Records drawn from a dataset

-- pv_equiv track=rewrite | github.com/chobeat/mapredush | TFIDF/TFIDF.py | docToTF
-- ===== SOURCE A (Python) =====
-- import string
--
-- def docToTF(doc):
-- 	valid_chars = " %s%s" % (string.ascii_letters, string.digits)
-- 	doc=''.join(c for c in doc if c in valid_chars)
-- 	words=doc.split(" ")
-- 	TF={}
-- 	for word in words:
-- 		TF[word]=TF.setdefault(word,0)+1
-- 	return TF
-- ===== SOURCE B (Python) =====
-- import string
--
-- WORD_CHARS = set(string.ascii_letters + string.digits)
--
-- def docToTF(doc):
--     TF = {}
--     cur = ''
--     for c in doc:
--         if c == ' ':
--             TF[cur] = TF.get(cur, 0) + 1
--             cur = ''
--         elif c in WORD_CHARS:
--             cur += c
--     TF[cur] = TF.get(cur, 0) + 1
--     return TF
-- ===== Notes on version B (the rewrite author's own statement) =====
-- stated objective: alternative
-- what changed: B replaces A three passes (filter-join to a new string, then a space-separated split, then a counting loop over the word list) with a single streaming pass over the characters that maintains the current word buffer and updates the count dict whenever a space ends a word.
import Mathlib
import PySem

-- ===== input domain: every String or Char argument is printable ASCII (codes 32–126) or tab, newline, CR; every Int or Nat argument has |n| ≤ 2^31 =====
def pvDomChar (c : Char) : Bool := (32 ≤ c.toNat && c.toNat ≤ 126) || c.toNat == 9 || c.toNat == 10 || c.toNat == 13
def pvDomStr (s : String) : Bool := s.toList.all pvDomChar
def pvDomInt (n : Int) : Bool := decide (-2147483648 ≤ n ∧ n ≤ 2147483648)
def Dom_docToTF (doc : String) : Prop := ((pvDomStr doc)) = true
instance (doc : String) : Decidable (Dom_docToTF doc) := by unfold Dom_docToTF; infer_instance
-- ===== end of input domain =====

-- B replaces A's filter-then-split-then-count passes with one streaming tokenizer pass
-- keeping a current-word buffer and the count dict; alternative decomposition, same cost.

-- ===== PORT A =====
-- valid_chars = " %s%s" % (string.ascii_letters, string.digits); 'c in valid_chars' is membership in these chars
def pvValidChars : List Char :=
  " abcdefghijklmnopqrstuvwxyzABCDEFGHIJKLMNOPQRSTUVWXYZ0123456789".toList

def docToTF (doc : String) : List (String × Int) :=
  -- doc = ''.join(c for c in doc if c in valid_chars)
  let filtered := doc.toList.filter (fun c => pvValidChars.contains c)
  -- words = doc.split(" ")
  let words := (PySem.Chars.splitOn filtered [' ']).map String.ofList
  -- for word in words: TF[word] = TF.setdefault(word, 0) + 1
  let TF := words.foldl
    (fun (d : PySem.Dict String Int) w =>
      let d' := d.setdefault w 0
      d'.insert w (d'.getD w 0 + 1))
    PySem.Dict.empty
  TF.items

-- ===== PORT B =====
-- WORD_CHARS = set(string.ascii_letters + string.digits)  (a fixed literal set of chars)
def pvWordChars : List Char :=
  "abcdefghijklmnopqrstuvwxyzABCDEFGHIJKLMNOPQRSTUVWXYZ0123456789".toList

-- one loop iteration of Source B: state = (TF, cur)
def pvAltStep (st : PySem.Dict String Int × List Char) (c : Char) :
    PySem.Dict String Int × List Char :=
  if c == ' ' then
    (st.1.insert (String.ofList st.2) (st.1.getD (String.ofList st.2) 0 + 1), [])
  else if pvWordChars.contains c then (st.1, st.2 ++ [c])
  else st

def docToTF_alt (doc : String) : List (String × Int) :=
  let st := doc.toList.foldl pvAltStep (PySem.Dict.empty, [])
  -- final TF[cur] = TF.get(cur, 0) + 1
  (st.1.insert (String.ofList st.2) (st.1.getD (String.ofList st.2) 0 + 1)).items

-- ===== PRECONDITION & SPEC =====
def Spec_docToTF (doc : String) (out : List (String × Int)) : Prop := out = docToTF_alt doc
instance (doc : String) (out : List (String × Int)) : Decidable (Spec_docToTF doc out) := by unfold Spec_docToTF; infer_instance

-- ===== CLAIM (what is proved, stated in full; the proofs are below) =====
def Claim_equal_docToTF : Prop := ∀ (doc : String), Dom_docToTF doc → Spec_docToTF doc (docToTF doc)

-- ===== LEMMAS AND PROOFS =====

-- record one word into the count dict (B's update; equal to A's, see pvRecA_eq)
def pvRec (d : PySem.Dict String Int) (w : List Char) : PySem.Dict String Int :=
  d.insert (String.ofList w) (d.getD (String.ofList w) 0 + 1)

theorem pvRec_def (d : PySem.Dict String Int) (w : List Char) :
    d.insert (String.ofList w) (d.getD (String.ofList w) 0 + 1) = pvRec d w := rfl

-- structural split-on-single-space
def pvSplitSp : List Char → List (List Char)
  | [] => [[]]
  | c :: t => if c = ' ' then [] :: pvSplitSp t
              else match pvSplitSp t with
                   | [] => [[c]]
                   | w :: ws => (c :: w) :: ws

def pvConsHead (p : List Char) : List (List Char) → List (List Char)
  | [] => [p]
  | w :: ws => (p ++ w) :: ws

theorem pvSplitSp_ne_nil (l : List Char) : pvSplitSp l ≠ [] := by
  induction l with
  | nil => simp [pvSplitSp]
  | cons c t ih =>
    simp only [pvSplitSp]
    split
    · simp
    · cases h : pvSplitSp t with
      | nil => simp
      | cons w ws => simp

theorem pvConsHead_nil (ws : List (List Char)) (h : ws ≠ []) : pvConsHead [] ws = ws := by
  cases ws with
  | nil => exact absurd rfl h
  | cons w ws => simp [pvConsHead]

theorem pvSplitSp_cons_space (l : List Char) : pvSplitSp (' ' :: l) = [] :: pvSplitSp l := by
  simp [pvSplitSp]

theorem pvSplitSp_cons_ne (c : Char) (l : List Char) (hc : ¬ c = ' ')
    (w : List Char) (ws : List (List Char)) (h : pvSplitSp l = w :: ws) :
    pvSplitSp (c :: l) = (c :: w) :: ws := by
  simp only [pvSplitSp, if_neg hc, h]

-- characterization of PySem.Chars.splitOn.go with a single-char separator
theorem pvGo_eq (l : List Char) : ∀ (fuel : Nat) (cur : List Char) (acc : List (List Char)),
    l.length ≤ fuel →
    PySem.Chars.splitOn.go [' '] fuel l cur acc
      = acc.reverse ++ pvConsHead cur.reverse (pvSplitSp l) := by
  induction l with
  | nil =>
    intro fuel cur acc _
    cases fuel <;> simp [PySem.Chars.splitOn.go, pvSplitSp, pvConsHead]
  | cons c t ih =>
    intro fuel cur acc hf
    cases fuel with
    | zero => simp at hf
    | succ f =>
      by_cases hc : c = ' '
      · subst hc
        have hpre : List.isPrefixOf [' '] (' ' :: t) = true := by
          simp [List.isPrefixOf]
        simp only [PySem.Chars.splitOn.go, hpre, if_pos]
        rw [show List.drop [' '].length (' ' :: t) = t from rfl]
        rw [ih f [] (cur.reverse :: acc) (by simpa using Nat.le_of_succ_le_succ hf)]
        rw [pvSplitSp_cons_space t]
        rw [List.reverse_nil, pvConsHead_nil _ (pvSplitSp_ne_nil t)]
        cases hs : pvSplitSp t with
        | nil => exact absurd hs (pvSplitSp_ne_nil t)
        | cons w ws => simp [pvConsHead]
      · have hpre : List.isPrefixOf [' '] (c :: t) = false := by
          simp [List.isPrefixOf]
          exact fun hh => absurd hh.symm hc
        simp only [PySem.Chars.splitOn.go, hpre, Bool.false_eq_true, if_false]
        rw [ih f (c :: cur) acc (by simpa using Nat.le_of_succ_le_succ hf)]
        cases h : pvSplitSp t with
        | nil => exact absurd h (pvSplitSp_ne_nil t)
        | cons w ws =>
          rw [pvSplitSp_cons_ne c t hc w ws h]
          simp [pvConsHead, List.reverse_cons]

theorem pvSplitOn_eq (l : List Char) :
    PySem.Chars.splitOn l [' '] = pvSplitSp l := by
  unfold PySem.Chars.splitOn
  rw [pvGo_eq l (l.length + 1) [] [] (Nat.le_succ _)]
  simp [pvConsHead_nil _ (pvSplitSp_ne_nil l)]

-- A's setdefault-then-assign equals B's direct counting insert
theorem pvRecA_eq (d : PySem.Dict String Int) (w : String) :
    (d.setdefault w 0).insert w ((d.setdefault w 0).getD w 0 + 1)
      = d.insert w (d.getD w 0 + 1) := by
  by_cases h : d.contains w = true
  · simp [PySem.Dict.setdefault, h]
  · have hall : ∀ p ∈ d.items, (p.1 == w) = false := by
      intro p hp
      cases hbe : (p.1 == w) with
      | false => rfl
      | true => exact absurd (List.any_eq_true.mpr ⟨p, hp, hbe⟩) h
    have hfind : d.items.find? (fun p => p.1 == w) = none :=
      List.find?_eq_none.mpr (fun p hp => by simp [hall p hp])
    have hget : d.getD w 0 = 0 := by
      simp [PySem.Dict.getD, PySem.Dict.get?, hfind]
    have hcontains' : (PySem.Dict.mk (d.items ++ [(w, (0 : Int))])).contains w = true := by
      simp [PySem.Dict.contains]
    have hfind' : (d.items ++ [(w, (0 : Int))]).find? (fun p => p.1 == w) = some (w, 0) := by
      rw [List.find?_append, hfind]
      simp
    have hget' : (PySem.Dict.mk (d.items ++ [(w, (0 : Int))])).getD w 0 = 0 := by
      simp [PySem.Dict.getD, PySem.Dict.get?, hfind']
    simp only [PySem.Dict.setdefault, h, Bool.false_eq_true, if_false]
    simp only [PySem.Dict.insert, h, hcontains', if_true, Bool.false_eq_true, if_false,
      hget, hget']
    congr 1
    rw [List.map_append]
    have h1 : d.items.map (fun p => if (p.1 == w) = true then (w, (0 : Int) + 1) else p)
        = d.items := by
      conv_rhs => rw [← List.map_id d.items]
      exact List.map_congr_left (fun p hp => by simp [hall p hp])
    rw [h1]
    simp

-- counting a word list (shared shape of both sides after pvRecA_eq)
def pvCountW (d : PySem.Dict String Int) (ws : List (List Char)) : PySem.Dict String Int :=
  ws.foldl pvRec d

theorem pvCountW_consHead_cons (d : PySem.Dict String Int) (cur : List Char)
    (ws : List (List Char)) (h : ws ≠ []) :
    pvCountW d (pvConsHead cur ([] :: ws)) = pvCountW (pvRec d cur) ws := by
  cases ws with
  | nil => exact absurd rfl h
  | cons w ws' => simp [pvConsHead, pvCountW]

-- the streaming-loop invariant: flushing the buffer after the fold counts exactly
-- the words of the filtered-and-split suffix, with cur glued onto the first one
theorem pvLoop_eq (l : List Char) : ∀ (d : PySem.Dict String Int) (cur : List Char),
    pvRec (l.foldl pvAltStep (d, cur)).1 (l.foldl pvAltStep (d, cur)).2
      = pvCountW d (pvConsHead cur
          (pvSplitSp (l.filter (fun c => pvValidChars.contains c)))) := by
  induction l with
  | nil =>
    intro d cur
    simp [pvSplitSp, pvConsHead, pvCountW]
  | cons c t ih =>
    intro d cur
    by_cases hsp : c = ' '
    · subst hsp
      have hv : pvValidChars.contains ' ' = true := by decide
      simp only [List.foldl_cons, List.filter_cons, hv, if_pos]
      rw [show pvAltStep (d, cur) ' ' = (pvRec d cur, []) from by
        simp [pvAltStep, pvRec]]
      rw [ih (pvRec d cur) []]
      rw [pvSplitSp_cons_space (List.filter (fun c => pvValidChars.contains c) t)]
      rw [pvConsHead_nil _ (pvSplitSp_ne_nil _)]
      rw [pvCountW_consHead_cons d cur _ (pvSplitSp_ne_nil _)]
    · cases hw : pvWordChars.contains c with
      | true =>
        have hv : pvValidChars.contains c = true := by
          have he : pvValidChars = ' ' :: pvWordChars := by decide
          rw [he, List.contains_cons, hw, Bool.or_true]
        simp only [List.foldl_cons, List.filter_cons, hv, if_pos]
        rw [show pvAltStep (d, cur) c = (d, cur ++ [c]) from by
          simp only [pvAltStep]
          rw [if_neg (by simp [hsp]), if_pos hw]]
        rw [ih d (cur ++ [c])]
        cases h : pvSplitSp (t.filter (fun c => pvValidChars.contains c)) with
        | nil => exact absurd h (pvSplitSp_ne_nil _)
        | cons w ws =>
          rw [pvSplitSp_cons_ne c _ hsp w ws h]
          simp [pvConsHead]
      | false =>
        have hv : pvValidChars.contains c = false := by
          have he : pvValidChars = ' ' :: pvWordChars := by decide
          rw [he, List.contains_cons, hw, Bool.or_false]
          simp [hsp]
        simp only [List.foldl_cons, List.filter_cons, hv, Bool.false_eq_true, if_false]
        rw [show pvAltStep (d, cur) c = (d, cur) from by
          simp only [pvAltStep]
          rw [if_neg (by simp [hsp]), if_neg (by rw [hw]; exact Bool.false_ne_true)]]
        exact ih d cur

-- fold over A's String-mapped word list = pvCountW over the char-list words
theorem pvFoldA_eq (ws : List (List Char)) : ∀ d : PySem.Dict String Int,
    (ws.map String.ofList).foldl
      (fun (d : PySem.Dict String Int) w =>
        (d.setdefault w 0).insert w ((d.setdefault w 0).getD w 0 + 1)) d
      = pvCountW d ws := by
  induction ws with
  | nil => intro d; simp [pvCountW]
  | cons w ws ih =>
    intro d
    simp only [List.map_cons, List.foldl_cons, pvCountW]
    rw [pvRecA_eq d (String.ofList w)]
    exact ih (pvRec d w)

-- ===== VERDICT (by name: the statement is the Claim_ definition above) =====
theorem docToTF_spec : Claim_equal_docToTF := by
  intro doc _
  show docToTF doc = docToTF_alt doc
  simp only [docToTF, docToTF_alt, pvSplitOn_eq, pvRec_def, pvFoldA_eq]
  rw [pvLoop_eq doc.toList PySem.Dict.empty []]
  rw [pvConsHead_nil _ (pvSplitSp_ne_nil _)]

WHAT THE EXERCISE ASKS
Produce only the lines from the line containing "def pvConsHead (p" through the line containing "theorem pvSplitSp_cons_ne (c", inclusive of both, exactly as they stand in the entries above.

ANSWER BOX
def pvConsHead (p : List Char) : List (List Char) → List (List Char)
  | [] => [p]
  | w :: ws => (p ++ w) :: ws

theorem pvSplitSp_ne_nil (l : List Char) : pvSplitSp l ≠ [] := by
  induction l with
  | nil => simp [pvSplitSp]
  | cons c t ih =>
    simp only [pvSplitSp]
    split
    · simp
    · cases h : pvSplitSp t with
      | nil => simp
      | cons w ws => simp

theorem pvConsHead_nil (ws : List (List Char)) (h : ws ≠ []) : pvConsHead [] ws = ws := by
  cases ws with
  | nil => exact absurd rfl h
  | cons w ws => simp [pvConsHead]

theorem pvSplitSp_cons_space (l : List Char) : pvSplitSp (' ' :: l) = [] :: pvSplitSp l := by
  simp [pvSplitSp]

theorem pvSplitSp_cons_ne (c : Char) (l : List Char) (hc : ¬ c = ' ')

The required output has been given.